A failure is retryable by default only when connector code explicitly throws RetryableError.

That keeps the semantic decision at the connector boundary, where the implementation actually understands the protocol. For example, a connector may know that a server explicitly rejected a request and asked the client to retry, but the generic Code Mode runtime cannot safely infer that from the outside.

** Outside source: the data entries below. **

-- pv_equiv track=rewrite | github.com/Omitg24/IIS-FI | Python/Ejercicios Repaso Listas.py | change_to_negative
-- ===== SOURCE A (Python) =====
-- def change_to_negative(lista):
--     count=0
--     listan=[]
--     for i in range(len(lista)):
--         if lista[i]>0 and lista[i]%2==0:
--             count=count+1
--             listan.append(lista[i])
--             lista[i]=lista[i]*(-1)
--     return listan, lista
-- ===== SOURCE B (Python) =====
-- def change_to_negative(lista):
--     listan = [x for x in lista if x > 0 and x % 2 == 0]
--     for i, x in enumerate(lista):
--         if x > 0 and x % 2 == 0:
--             lista[i] = -x
--     return listan, lista
-- ===== Notes on version B (the rewrite author's own statement) =====
-- stated objective: simpler
-- what changed: Replaces A's single fused indexed loop (dead count variable, collect-and-mutate in one body) with two single-purpose passes: a comprehension that collects the positive evens, then an enumerate pass that negates them in place.
import Mathlib
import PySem

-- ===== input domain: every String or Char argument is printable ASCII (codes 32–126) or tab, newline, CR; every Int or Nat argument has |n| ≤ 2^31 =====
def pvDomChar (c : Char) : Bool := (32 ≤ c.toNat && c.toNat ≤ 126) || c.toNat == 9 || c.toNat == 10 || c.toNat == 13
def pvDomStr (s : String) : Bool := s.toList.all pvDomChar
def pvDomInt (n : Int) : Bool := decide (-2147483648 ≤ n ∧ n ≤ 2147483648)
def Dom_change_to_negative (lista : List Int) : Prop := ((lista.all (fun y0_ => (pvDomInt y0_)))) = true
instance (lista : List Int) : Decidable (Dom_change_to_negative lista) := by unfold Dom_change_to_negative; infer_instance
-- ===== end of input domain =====

-- B splits A's fused collect-and-mutate indexed loop into two single-purpose passes (filter, then negate)
-- and drops the dead count variable; equivalence is about the RETURN value (Python A and B both mutate
-- `lista` in place identically).
-- ===== PORT A =====
-- for i in range(len(lista)): if lista[i]>0 and lista[i]%2==0: count+=1; listan.append(lista[i]); lista[i]=lista[i]*(-1)
def change_to_negative_go (n : Nat) (i : Nat) (count : Int) (listan lista : List Int) :
    List Int × List Int :=
  if _h : i < n then
    let x := lista.getD i 0  -- lista[i]; in range since set preserves length, so exact
    if x > 0 && PySem.Int.mod x 2 == 0 then
      change_to_negative_go n (i+1) (count+1) (listan ++ [x]) (lista.set i (x * (-1)))
    else
      change_to_negative_go n (i+1) count listan lista
  else (listan, lista)
termination_by n - i

def change_to_negative (lista : List Int) : List Int × List Int :=
  change_to_negative_go lista.length 0 0 [] lista

-- ===== PORT B =====
def change_to_negative_alt (lista : List Int) : List Int × List Int :=
  let listan := lista.filter (fun x => x > 0 && PySem.Int.mod x 2 == 0)
  (listan, lista.map (fun x => if x > 0 && PySem.Int.mod x 2 == 0 then -x else x))

-- ===== PRECONDITION & SPEC =====
def Spec_change_to_negative (lista : List Int) (out : List Int × List Int) : Prop := out = change_to_negative_alt lista
instance (lista : List Int) (out : List Int × List Int) : Decidable (Spec_change_to_negative lista out) := by unfold Spec_change_to_negative; infer_instance

-- ===== CLAIM (what is proved, stated in full; the proofs are below) =====
def Claim_equal_change_to_negative : Prop := ∀ (lista : List Int), Dom_change_to_negative lista → Spec_change_to_negative lista (change_to_negative lista)

-- ===== LEMMAS AND PROOFS =====

-- ===== VERDICT (by name: the statement is the Claim_ definition above) =====
theorem go_eq (k : Nat) : ∀ (i : Nat) (count : Int) (listan lista : List Int),
    lista.length - i = k →
    change_to_negative_go lista.length i count listan lista =
      (listan ++ (lista.drop i).filter (fun x => x > 0 && PySem.Int.mod x 2 == 0),
       lista.take i ++ (lista.drop i).map
         (fun x => if x > 0 && PySem.Int.mod x 2 == 0 then -x else x)) := by
  induction k with
  | zero =>
    intro i count listan lista hk
    have hle : lista.length ≤ i := by omega
    rw [change_to_negative_go]
    simp [Nat.not_lt.mpr hle, List.drop_eq_nil_of_le hle, List.take_of_length_le hle]
  | succ k ih =>
    intro i count listan lista hk
    have hi : i < lista.length := by omega
    rw [change_to_negative_go]
    simp only [hi, dif_pos, List.getD_eq_getElem?_getD, List.getElem?_eq_getElem hi,
      Option.getD_some]
    have hdrop : lista.drop i = lista[i] :: lista.drop (i+1) :=
      List.drop_eq_getElem_cons hi
    by_cases hp : (lista[i] > 0 && PySem.Int.mod lista[i] 2 == 0) = true
    · simp only [hp, if_true]
      have hlen : (lista.set i (lista[i] * (-1))).length = lista.length :=
        List.length_set ..
      rw [← hlen]
      rw [ih (i+1) (count+1) (listan ++ [lista[i]]) _ (by rw [hlen]; omega)]
      rw [List.drop_set, List.take_set]
      simp only [Nat.lt_succ_self, if_pos]
      rw [hdrop, List.filter_cons, List.map_cons]
      simp only [hp, if_true, Prod.mk.injEq]
      refine ⟨by simp, ?_⟩
      have htake : (lista.take (i+1)).set i (lista[i] * (-1))
          = lista.take i ++ [lista[i] * (-1)] := by
        rw [List.take_succ_eq_append_getElem hi, List.set_append]
        simp [Nat.min_eq_left (Nat.le_of_lt hi)]
      rw [htake, mul_neg_one]
      simp only [List.append_assoc, List.singleton_append]
    · simp only [hp, Bool.false_eq_true, if_false]
      rw [ih (i+1) count listan lista (by omega)]
      rw [hdrop, List.filter_cons, List.map_cons]
      simp only [hp, Bool.false_eq_true, if_false]
      rw [List.take_succ_eq_append_getElem hi]
      simp only [List.append_assoc, List.singleton_append]

theorem change_to_negative_spec : Claim_equal_change_to_negative := by
  intro lista _
  unfold Spec_change_to_negative change_to_negative change_to_negative_alt
  rw [go_eq lista.length 0 0 [] lista (by omega)]
  simp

Normal errors remain terminal unless the application opts into a custom retry policy.

Durable retry behavior

Retries happen inside the same Code Mode execution:

  • The execution ID stays stable.
  • Calls already recorded as applied are replayed from the durable log.
  • The failed boundary is re-executed.
  • Later calls are not run until the failed boundary succeeds.
  • If retries are exhausted, the execution becomes error and the durable log is preserved for audit/debugging.

For example, if this code runs:

await api.first();
await api.flaky();
await api.after();

and api.flaky() throws RetryableError once, the runtime behaves as follows:

  1. first runs and is logged.
  2. flaky fails with RetryableError.
  3. The next attempt replays first from the log.
  4. flaky runs again.
  5. after runs only after flaky succeeds.

What happens on execution timeout

Executor timeouts are surfaced as structured failures, but they are not retried by default.

Timeouts are ambiguous: the sandbox stopped waiting, but the runtime cannot prove whether an in-flight connector operation committed externally. Retrying a timed-out write automatically could duplicate side effects.

Applications that know a timeout is safe may opt into retrying it with a custom retry policy, but the SDK default remains conservative.

To make timeout/custom-retry behavior safe, this PR adds durable attempt fencing:

  • Every connector decision/result is tied to an execution attempt.
  • The runtime only records results for the currently active attempt.
  • Late results from a timed-out or superseded pass are atomically rejected.
  • A stale sandbox cannot corrupt the replay log or overwrite the final result.

Cooperative cancellation

Connector execute contexts now include an optional pass-scoped AbortSignal:

execute: async (args, ctx) => {
  return fetch(url, { signal: ctx?.signal });
}

The runtime aborts the signal when a pass completes, pauses, errors, times out, or moves to a retry. This lets connectors cancel in-flight work from old passes before the runtime continues.

Cancellation is cooperative only. It reduces overlap and wasted work, but it does not prove that a remote write was rolled back or never committed. Timeout retry policy remains conservative for that reason.

Storage changes

Adds a durable attempts store/table used to fence retries by execution attempt.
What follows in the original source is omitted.